OUTPUT = "./output.csv"
ds = ray.data.read_csv(paths=INPUT).repartition(2)
ds.write_iceberg(
table_identifier=TABLE,
concurrency=2,
)
ds1 = ray.data.read_iceberg(
table_identifier=TABLE,
selected_fields=("id",),
)
ds2.write_csv(path=OUTPUT, num_rows_per_file=100)
I write the test data into the iceberg table, and then read it from iceberg table.

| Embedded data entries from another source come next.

-- pv_equiv track=rewrite | github.com/apache/airflow | dev/breeze/src/airflow_breeze/utils/release_validator.py | _get_prerequisites_for_checks
-- ===== SOURCE A (Python) =====
-- from enum import Enum
--
-- class CheckType(str, Enum):
--     SVN = "svn"
--     REPRODUCIBLE_BUILD = "reproducible-build"
--     SIGNATURES = "signatures"
--     CHECKSUMS = "checksums"
--     LICENSES = "licenses"
--
-- def _get_prerequisites_for_checks(checks: list[CheckType]) -> dict[str, list[CheckType]]:
--     """Return mapping of prerequisite -> list of checks that require it."""
--     # Define which checks require which prerequisites
--     prereq_map = {
--         "java": [CheckType.LICENSES],  # Apache RAT requires Java
--         "gpg": [CheckType.SIGNATURES],  # GPG signature verification
--         "svn": list(CheckType),  # All checks need SVN files
--         "docker": [CheckType.REPRODUCIBLE_BUILD],  # Docker builds
--         "hatch": [CheckType.REPRODUCIBLE_BUILD],  # Package builds
--         "clean_git": [CheckType.REPRODUCIBLE_BUILD],  # No uncommitted changes
--     }
--
--     # Filter to only prerequisites needed for the selected checks
--     needed: dict[str, list[CheckType]] = {}
--     for prereq, required_by in prereq_map.items():
--         matching = [c for c in checks if c in required_by]
--         if matching:
--             needed[prereq] = matching
--     return needed
-- ===== SOURCE B (Python) =====
-- _PREREQ_ORDER = ("java", "gpg", "svn", "docker", "hatch", "clean_git")
--
-- # Inverted index: which prerequisites each check value triggers.
-- _INDEX = {
--     "svn": ("svn",),
--     "reproducible-build": ("svn", "docker", "hatch", "clean_git"),
--     "signatures": ("gpg", "svn"),
--     "checksums": ("svn",),
--     "licenses": ("java", "svn"),
-- }
--
-- def _get_prerequisites_for_checks(checks):
--     """Return mapping of prerequisite -> list of checks that require it."""
--     buckets = {}
--     for c in checks:
--         for p in _INDEX.get(c, ()):
--             buckets.setdefault(p, []).append(c)
--     return {p: buckets[p] for p in _PREREQ_ORDER if p in buckets}
-- ===== Notes on version B (the rewrite author's own statement) =====
-- stated objective: faster
-- what changed: Replaces the per-prerequisite filtering passes over checks with a single pass over checks that consults a precomputed inverted index (check -> prerequisites it triggers) and appends into per-prerequisite buckets, emitted in the fixed prerequisite order.
import Mathlib
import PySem

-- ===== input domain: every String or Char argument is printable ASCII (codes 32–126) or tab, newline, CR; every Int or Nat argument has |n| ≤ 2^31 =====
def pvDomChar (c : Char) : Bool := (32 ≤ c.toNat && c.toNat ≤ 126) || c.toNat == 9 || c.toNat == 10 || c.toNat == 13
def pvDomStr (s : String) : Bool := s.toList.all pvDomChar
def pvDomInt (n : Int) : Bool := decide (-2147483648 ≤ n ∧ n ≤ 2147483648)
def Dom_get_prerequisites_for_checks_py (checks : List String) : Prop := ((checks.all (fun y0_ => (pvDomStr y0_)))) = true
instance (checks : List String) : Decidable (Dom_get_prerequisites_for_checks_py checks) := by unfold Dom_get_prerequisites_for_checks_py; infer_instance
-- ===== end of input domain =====

-- B replaces A's six filtering passes over `checks` with one pass consulting an inverted
-- index (check -> prerequisites), emitting buckets in the fixed prerequisite order (alternative decomposition).

-- ===== PORT A =====
-- prereq_map, in insertion order; CheckType values as their strings (str Enum compares by value).
def pvPrereqMap : List (String × List String) :=
  [("java", ["licenses"]),
   ("gpg", ["signatures"]),
   ("svn", ["svn", "reproducible-build", "signatures", "checksums", "licenses"]),
   ("docker", ["reproducible-build"]),
   ("hatch", ["reproducible-build"]),
   ("clean_git", ["reproducible-build"])]

-- `needed[prereq] = matching`: the keys of prereq_map are pairwise distinct, so each dict
-- insertion is an append of a fresh key; the assoc list is built by appending.
def get_prerequisites_for_checks_py (checks : List String) : List (String × List String) :=
  pvPrereqMap.foldl (fun needed pr =>
    let matching := checks.filter (fun c => pr.2.contains c)
    if matching.isEmpty then needed else needed ++ [(pr.1, matching)]) []

-- ===== PORT B =====
-- _INDEX.get(c, ()): literal dict lookup as an if-chain over the five check values.
def pvIndex (c : String) : List String :=
  if c == "svn" then ["svn"]
  else if c == "reproducible-build" then ["svn", "docker", "hatch", "clean_git"]
  else if c == "signatures" then ["gpg", "svn"]
  else if c == "checksums" then ["svn"]
  else if c == "licenses" then ["java", "svn"]
  else []

-- inner loop body: buckets.setdefault(p, []).append(c)  ==  insert p (getD p [] ++ [c])
def pvInner (b : PySem.Dict String (List String)) (c : String) : PySem.Dict String (List String) :=
  (pvIndex c).foldl (fun b p => b.insert p (b.getD p [] ++ [c])) b

def pvPrereqOrder : List String := ["java", "gpg", "svn", "docker", "hatch", "clean_git"]

def get_prerequisites_for_checks_py_alt (checks : List String) : List (String × List String) :=
  let buckets := checks.foldl pvInner PySem.Dict.empty
  pvPrereqOrder.foldl (fun acc p =>
    if buckets.contains p then acc ++ [(p, buckets.getD p [])] else acc) []

-- ===== PRECONDITION & SPEC =====
def Spec_get_prerequisites_for_checks_py (checks : List String) (out : List (String × List String)) : Prop := out = get_prerequisites_for_checks_py_alt checks
instance (checks : List String) (out : List (String × List String)) : Decidable (Spec_get_prerequisites_for_checks_py checks out) := by unfold Spec_get_prerequisites_for_checks_py; infer_instance

-- ===== CLAIM (what is proved, stated in full; the proofs are below) =====
def Claim_equal_get_prerequisites_for_checks_py : Prop := ∀ (checks : List String), Dom_get_prerequisites_for_checks_py checks → Spec_get_prerequisites_for_checks_py checks (get_prerequisites_for_checks_py checks)

-- ===== LEMMAS AND PROOFS =====

theorem inner_getD (b : PySem.Dict String (List String)) (c p : String) :
    (pvInner b c).getD p [] = b.getD p [] ++ (if (pvIndex c).contains p then [c] else []) := by
  unfold pvInner pvIndex
  split_ifs <;>
    simp [List.foldl, PySem.Dict.getD_insert] <;>
    simp_all [List.contains_eq_mem] <;>
    split_ifs <;> simp_all

theorem inner_contains (b : PySem.Dict String (List String)) (c p : String) :
    (pvInner b c).contains p = (b.contains p || (pvIndex c).contains p) := by
  unfold pvInner pvIndex
  split_ifs <;>
    simp [List.foldl, PySem.Dict.contains_insert, List.contains_eq_mem] <;>
    cases hb : b.contains p <;>
    simp_all [beq_eq_decide, Bool.or_comm, Bool.or_left_comm, Bool.or_assoc]

theorem fold_getD (checks : List String) (b : PySem.Dict String (List String)) (p : String) :
    (checks.foldl pvInner b).getD p [] =
      b.getD p [] ++ checks.filter (fun c => (pvIndex c).contains p) := by
  induction checks generalizing b with
  | nil => simp
  | cons c cs ih =>
      simp only [List.foldl_cons, ih, inner_getD, List.filter_cons]
      split_ifs <;> simp_all

theorem fold_contains (checks : List String) (b : PySem.Dict String (List String)) (p : String) :
    (checks.foldl pvInner b).contains p =
      (b.contains p || !(checks.filter (fun c => (pvIndex c).contains p)).isEmpty) := by
  induction checks generalizing b with
  | nil => simp
  | cons c cs ih =>
      simp only [List.foldl_cons, ih, inner_contains, List.filter_cons]
      split_ifs <;> simp_all

-- pointwise agreement of the predicates, one per prerequisite
theorem idx_java (c : String) : (pvIndex c).contains "java" = (["licenses"] : List String).contains c := by
  unfold pvIndex; split_ifs <;> simp_all
theorem idx_gpg (c : String) : (pvIndex c).contains "gpg" = (["signatures"] : List String).contains c := by
  unfold pvIndex; split_ifs <;> simp_all
theorem idx_svn (c : String) : (pvIndex c).contains "svn" = (["svn", "reproducible-build", "signatures", "checksums", "licenses"] : List String).contains c := by
  unfold pvIndex; split_ifs <;> simp_all
theorem idx_docker (c : String) : (pvIndex c).contains "docker" = (["reproducible-build"] : List String).contains c := by
  unfold pvIndex; split_ifs <;> simp_all
theorem idx_hatch (c : String) : (pvIndex c).contains "hatch" = (["reproducible-build"] : List String).contains c := by
  unfold pvIndex; split_ifs <;> simp_all
theorem idx_clean_git (c : String) : (pvIndex c).contains "clean_git" = (["reproducible-build"] : List String).contains c := by
  unfold pvIndex; split_ifs <;> simp_all

theorem step_eq (l : List String) (acc : List (String × List String)) (p : String) :
    (if l.isEmpty = true then acc else acc ++ [(p, l)]) =
      (if (!l.isEmpty) = true then acc ++ [(p, l)] else acc) := by
  cases l <;> simp

-- ===== VERDICT (by name: the statement is the Claim_ definition above) =====
set_option maxHeartbeats 1000000 in
theorem get_prerequisites_for_checks_py_spec : Claim_equal_get_prerequisites_for_checks_py := by
  intro checks _
  unfold Spec_get_prerequisites_for_checks_py
  simp only [get_prerequisites_for_checks_py, get_prerequisites_for_checks_py_alt,
    pvPrereqMap, pvPrereqOrder, List.foldl_cons, List.foldl_nil, fold_getD, fold_contains,
    PySem.Dict.getD_empty, PySem.Dict.contains_empty, Bool.false_or, List.nil_append,
    List.filter_congr (fun c _ => idx_java c),
    List.filter_congr (fun c _ => idx_gpg c),
    List.filter_congr (fun c _ => idx_svn c),
    List.filter_congr (fun c _ => idx_docker c),
    List.filter_congr (fun c _ => idx_hatch c),
    List.filter_congr (fun c _ => idx_clean_git c),
    step_eq]
-- On a list whose elements are all ≥ v, the run loop counts exactly the v's and leaves
-- the elements > v (with their order and sortedness).
theorem pvCountRun_sorted (v : Int) (l : List Int)
    (hp : l.Pairwise (· ≤ ·)) (hge : ∀ x ∈ l, v ≤ x) :
    pvCountRun v l = (l.count v, l.filter (fun x => decide (v < x))) := by
  induction l with
  | nil => simp [pvCountRun]
  | cons x xs ih =>
    rcases List.pairwise_cons.mp hp with ⟨hx, hxs⟩
    by_cases h : x = v
    · subst h
      have ih' := ih hxs (fun y hy => hx y hy)
      simp [pvCountRun, ih']
    · have hvx : v < x := lt_of_le_of_ne (hge x (by simp)) (Ne.symm h)
      have hcount : (x :: xs).count v = 0 := by
        rw [List.count_eq_zero]
        intro hv
        rcases List.mem_cons.mp hv with hv | hv
        · exact h hv.symm
        · exact absurd (lt_of_lt_of_le hvx (hx v hv)) (lt_irrefl v)
      have hfilter : (x :: xs).filter (fun y => decide (v < y)) = x :: xs := by
        rw [List.filter_eq_self]
        intro y hy
        rcases List.mem_cons.mp hy with hy | hy
        · subst hy; simpa using hvx
        · simpa using lt_of_lt_of_le hvx (hx y hy)
      simp only [pvCountRun, beq_iff_eq, if_neg h, hcount, hfilter]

The following is the output result, 3, 3
and 4, 4
disappeared.
id,data
1,1
2,2
1,1
2,2
I guess the data written to iceberg is wrong, so printed some logs when write to iceberg, and found two tasks wrote to the same file.
# task1 wrote to
s3://metastore/ab41d4e8f7d13aed/catalogs/a33d63478c6a8d5c/schemas/9dfb0fd4607250b3/tables/a1ccb264901f053d/data/category=BsC0tAlRF12eZjY2FFYLLddPhEv3oXsLOVNTnd0efuEQeR5zz7/00000-0-2cb19c81-42d2-4dbb-9143-3066b499e1cd.parque
# task2 wrote to
s3://metastore/ab41d4e8f7d13aed/catalogs/a33d63478c6a8d5c/schemas/9dfb0fd4607250b3/tables/a1ccb264901f053d/data/category=BsC0tAlRF12eZjY2FFYLLddPhEv3oXsLOVNTnd0efuEQeR5zz7/00000-0-2cb19c81-42d2-4dbb-9143-3066b499e1cd.parque
The file written by the task is determined by the uuid
. Using the same uuid for all tasks will cause all tasks to write to the same file, and only the data read by one task will be written.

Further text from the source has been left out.